Au Burkina comme ailleurs, l’armée répond aussitôt présente. Il est sans doute prématuré d’affirmer qu’une page vient de se tourner ; mais on peut d’ores et déjà noter que l’Afrique “à l’ancienne” perd un de ses principaux représentants. Il en reste bon nombre, qui doivent méditer l’avertissement en silence. Paul Biya, au Cameroun, est installé depuis 1975, d’abord comme Premier ministre, puis en tant que président. Teodoro Obiang Nguema Mbasogo est à la tête de la Guinée équatoriale depuis le coup d’Etat qu’il a fomenté en 1979, année au cours de laquelle José Eduardo Dos Santos a également pris le pouvoir en Angola. Robert Mugabe, Premier ministre du Zimbabwe avant de s’emparer de la présidence, est à peine moins ancien, puisque son ascension remonte à 1980. L’Ouganda et le Swaziland (qui a un roi) n’ont pas connu de nouveau chef d’Etat depuis 1986. Rappelons, enfin, qu’en 2012 le précédent président du Sénégal, Abdoulaye Wade, a perdu la présidentielle après avoir tout fait pour obtenir une modification constitutionnelle qui lui aurait permis de se présenter trois fois.

A force de manipuler les élections, d’éliminer ou d’écarter les opposants de différentes manières, de modifier les Constitutions afin de garder les rênes coûte que coûte, les autocrates africains font désormais figure de satrapes sursitaires face à leurs peuples qui n’en peuvent plus. En comparaison avec les régimes autoritaires d’Asie, qui conjuguent souvent dictature et productivisme, l’Afrique paraît singulièrement déphasée : si les populations changent et si les jeunesses prolifiques aspirent à un renouveau, comment les leaders d’hier peuvent- ils encore se maintenir ?

Un tel palmarès contribue fortement au retard de l’Afrique, par ailleurs caractérisée, dans des zones instables comme le Sahel (on l’a vu au Mali), par la faiblesse endémique de ses dirigeants face à l’islamisme, y compris quand ils jouent des pouvoirs et de la corruption ensemble, comme au Nigeria.
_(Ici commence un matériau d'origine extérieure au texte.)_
-- ===== LEMMAS AND PROOFS =====

-- digit encoding of a factor list, least-significant digit = first factor
def pvEncN : List Nat → Int
  | [] => 0
  | f :: rest => (f : Int) + 10 * pvEncN rest

theorem pvEncN_nonneg (l : List Nat) : 0 ≤ pvEncN l := by
  induction l with
  | nil => simp [pvEncN]
  | cons f rest ih =>
    simp only [pvEncN]
    have hf : (0 : Int) ≤ (f : Int) := Int.natCast_nonneg f
    linarith

theorem pvAFactLoop_le_one (fuel : Nat) (liczba dzielnik czynniki mnoznik : Int)
    (h : liczba ≤ 1) : pvAFactLoop fuel liczba dzielnik czynniki mnoznik = czynniki := by
  cases fuel with
  | zero => rfl
  | succ fuel => simp only [pvAFactLoop]; rw [if_neg (by omega)]

-- a divisor with no smaller nontrivial divisor is the minimal prime factor
theorem pv_minFac_eq (n d : Nat) (hn : 1 < n) (hd2 : 2 ≤ d) (hdvd : d ∣ n)
    (hinv : ∀ e, 2 ≤ e → e < d → ¬ e ∣ n) : n.minFac = d := by
  have h1 : n.minFac ≤ d := Nat.minFac_le_of_dvd hd2 hdvd
  have h2 : 2 ≤ n.minFac := (Nat.minFac_prime (by omega)).two_le
  by_contra hne
  exact hinv n.minFac h2 (by omega) (Nat.minFac_dvd n)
Autant dire que cette complexité croissante s’adresse aux principaux partenaires de ces régimes, trop accaparés ou trop faibles, parmi lesquels la France se trouve, dans l’ouest du continent, en première position.
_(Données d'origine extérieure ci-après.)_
-- pv_equiv track=rewrite | github.com/nateshv54/DSA | Strings/Basic string problems/Compressed String.py | charcompressed
-- ===== SOURCE A (Python) =====
-- def charcompressed(s, t):
--     n = 0
--     flag = 1  # Fix: Correct the assignment operator
--     j = 0
--     for i in range(0, len(t)):  # Fix: Loop over the shorter string 't'
--         if t[i] >= '0' and t[i] <= '9':
--             n *= 10
--             if n > 100000:
--                 return 0
--             n += int(t[i]) - int('0')  # Fix: Convert characters to integers
--             j -= 1
--         else:
--             j += n
--             if j >= len(s) or t[i] != s[j]:
--                 flag = 0
--                 break
--             n = 0
--
--         j += 1
--     j += n
--     if j != len(s):
--         flag = 0
--     if flag:
--         return 1
--     else:
--         return 0
-- ===== SOURCE B (Python) =====
-- def charcompressed(s, t):
--     # Pass 1: tokenize t into (count, letter) run-groups plus a trailing count,
--     # failing with 0 on the per-group overflow guard.
--     groups = []
--     n = 0
--     for ch in t:
--         if '0' <= ch <= '9':
--             n10 = n * 10
--             if n10 > 100000:
--                 return 0
--             n = n10 + (ord(ch) - 48)
--         else:
--             groups.append((n, ch))
--             n = 0
--     # Pass 2: walk s by positions.
--     p = 0
--     for cnt, ch in groups:
--         p += cnt
--         if p >= len(s) or s[p] != ch:
--             return 0
--         p += 1
--     p += n
--     return 1 if p == len(s) else 0
-- ===== Notes on version B (the rewrite author's own statement) =====
-- stated objective: alternative
-- what changed: Replaced A's single-pass counter/flag/index state machine over t by a two-phase decomposition: first tokenize t into (count, letter) run-groups plus a trailing count (with the overflow guard), then a separate positional scan over s checking each group's boundary character.
import Mathlib
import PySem

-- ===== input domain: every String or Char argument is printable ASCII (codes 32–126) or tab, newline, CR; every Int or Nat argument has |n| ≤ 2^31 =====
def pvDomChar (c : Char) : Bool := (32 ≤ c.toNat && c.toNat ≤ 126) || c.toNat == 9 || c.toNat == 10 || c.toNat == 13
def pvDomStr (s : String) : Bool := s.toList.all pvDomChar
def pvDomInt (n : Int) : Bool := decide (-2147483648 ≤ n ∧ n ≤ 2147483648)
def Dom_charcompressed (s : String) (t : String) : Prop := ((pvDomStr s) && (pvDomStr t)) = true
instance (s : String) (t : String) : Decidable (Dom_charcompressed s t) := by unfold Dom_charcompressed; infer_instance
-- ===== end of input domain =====

-- B replaces A's single-pass counter/flag state machine by a tokenize-then-scan
-- decomposition (run-groups of t first, then one positional walk over s); same cost, simpler.

-- ===== PORT A =====
-- A's loop over t with state (n, j); `none` = the loop ended by an early `return 0`
-- or by `break` (flag = 0, so the final answer is 0 either way).
-- `int(t[i]) - int('0')` is ported as the digit value (the branch guarantees '0' ≤ c ≤ '9').
def pvGoA (s : List Char) : List Char → Int → Int → Option (Int × Int)
  | [], n, j => some (n, j)
  | c :: ts, n, j =>
    if '0' ≤ c ∧ c ≤ '9' then
      if n * 10 > 100000 then none
      else pvGoA s ts (n * 10 + ((c.toNat : Int) - ('0'.toNat : Int))) ((j - 1) + 1)
    else
      if j + n ≥ (s.length : Int) ∨ PySem.List.pyGet? s (j + n) ≠ some c then none
      else pvGoA s ts 0 ((j + n) + 1)

def charcompressed (s : String) (t : String) : Int :=
  match pvGoA s.toList t.toList 0 0 with
  | none => 0
  | some (n, j) => if j + n = (s.toList.length : Int) then 1 else 0

-- ===== PORT B =====
-- Pass 1: run-groups (count, letter) of t plus the trailing count; `none` = overflow guard fired.
def pvTokB : List Char → Int → Option (List (Int × Char) × Int)
  | [], n => some ([], n)
  | c :: ts, n =>
    if '0' ≤ c ∧ c ≤ '9' then
      if n * 10 > 100000 then none
      else pvTokB ts (n * 10 + ((c.toNat : Int) - ('0'.toNat : Int)))
    else (pvTokB ts 0).map (fun g => ((n, c) :: g.1, g.2))

-- Pass 2: positional walk over s; `none` = a group failed the boundary check.
def pvScanB (s : List Char) : List (Int × Char) → Int → Option Int
  | [], p => some p
  | (cnt, ch) :: gs, p =>
    if p + cnt ≥ (s.length : Int) ∨ PySem.List.pyGet? s (p + cnt) ≠ some ch then none
    else pvScanB s gs ((p + cnt) + 1)

def charcompressed_alt (s : String) (t : String) : Int :=
  match pvTokB t.toList 0 with
  | none => 0
  | some (gs, tr) =>
    match pvScanB s.toList gs 0 with
    | none => 0
    | some p => if p + tr = (s.toList.length : Int) then 1 else 0

-- ===== PRECONDITION & SPEC =====
def Spec_charcompressed (s : String) (t : String) (out : Int) : Prop := out = charcompressed_alt s t
instance (s : String) (t : String) (out : Int) : Decidable (Spec_charcompressed s t out) := by unfold Spec_charcompressed; infer_instance

-- ===== CLAIM (what is proved, stated in full; the proofs are below) =====
def Claim_equal_charcompressed : Prop := ∀ (s : String) (t : String), Dom_charcompressed s t → Spec_charcompressed s t (charcompressed s t)

-- ===== LEMMAS AND PROOFS =====

lemma pv_key (s : List Char) (ts : List Char) : ∀ (n j : Int),
    (match pvGoA s ts n j with
     | none => (0 : Int)
     | some (n', j') => if j' + n' = (s.length : Int) then 1 else 0)
    = (match pvTokB ts n with
       | none => (0 : Int)
       | some (gs, tr) =>
         match pvScanB s gs j with
         | none => 0
         | some p => if p + tr = (s.length : Int) then 1 else 0) := by
  induction ts with
  | nil => intro n j; simp [pvGoA, pvTokB, pvScanB]
  | cons c ts ih =>
    intro n j
    by_cases hd : '0' ≤ c ∧ c ≤ '9'
    · by_cases hov : n * 10 > 100000
      · simp [pvGoA, pvTokB, hd, hov]
      · have h1 : (j - 1) + 1 = j := by omega
        simp only [pvGoA, pvTokB, if_pos hd, if_neg hov, h1]
        exact ih _ j
    · by_cases hc : j + n ≥ (s.length : Int) ∨ PySem.List.pyGet? s (j + n) ≠ some c
      · simp only [pvGoA, pvTokB, if_neg hd]
        cases htok : pvTokB ts 0 with
        | none => simp [if_pos hc]
        | some g => simp [pvScanB, if_pos hc]
      · simp only [pvGoA, pvTokB, if_neg hd, if_neg hc]
        cases htok : pvTokB ts 0 with
        | none =>
          have := ih 0 ((j + n) + 1)
          rw [htok] at this
          simpa using this
        | some g =>
          have := ih 0 ((j + n) + 1)
          rw [htok] at this
          simpa [pvScanB, if_neg hc] using this

-- ===== VERDICT (by name: the statement is the Claim_ definition above) =====
theorem charcompressed_spec : Claim_equal_charcompressed := by
  intro s t _
  unfold Spec_charcompressed charcompressed charcompressed_alt
  exact pv_key s.toList t.toList 0 0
Compaoré a déployé tous ses efforts afin de passer pour le meilleur allié de l’Occident : interlocuteur privilégié de Paris, il a joué un rôle décisif dans la libération d’otages européens, de même qu’il a su inspirer confiance aux services de renseignement américains. Il n’est plus là. D’autres chutes se profilent, auxquelles l’Europe et les Etats-Unis devront faire face avec une tout autre “boîte à outils”, qui accordera plus de poids aux peuples qu’à ceux qui s’en servent.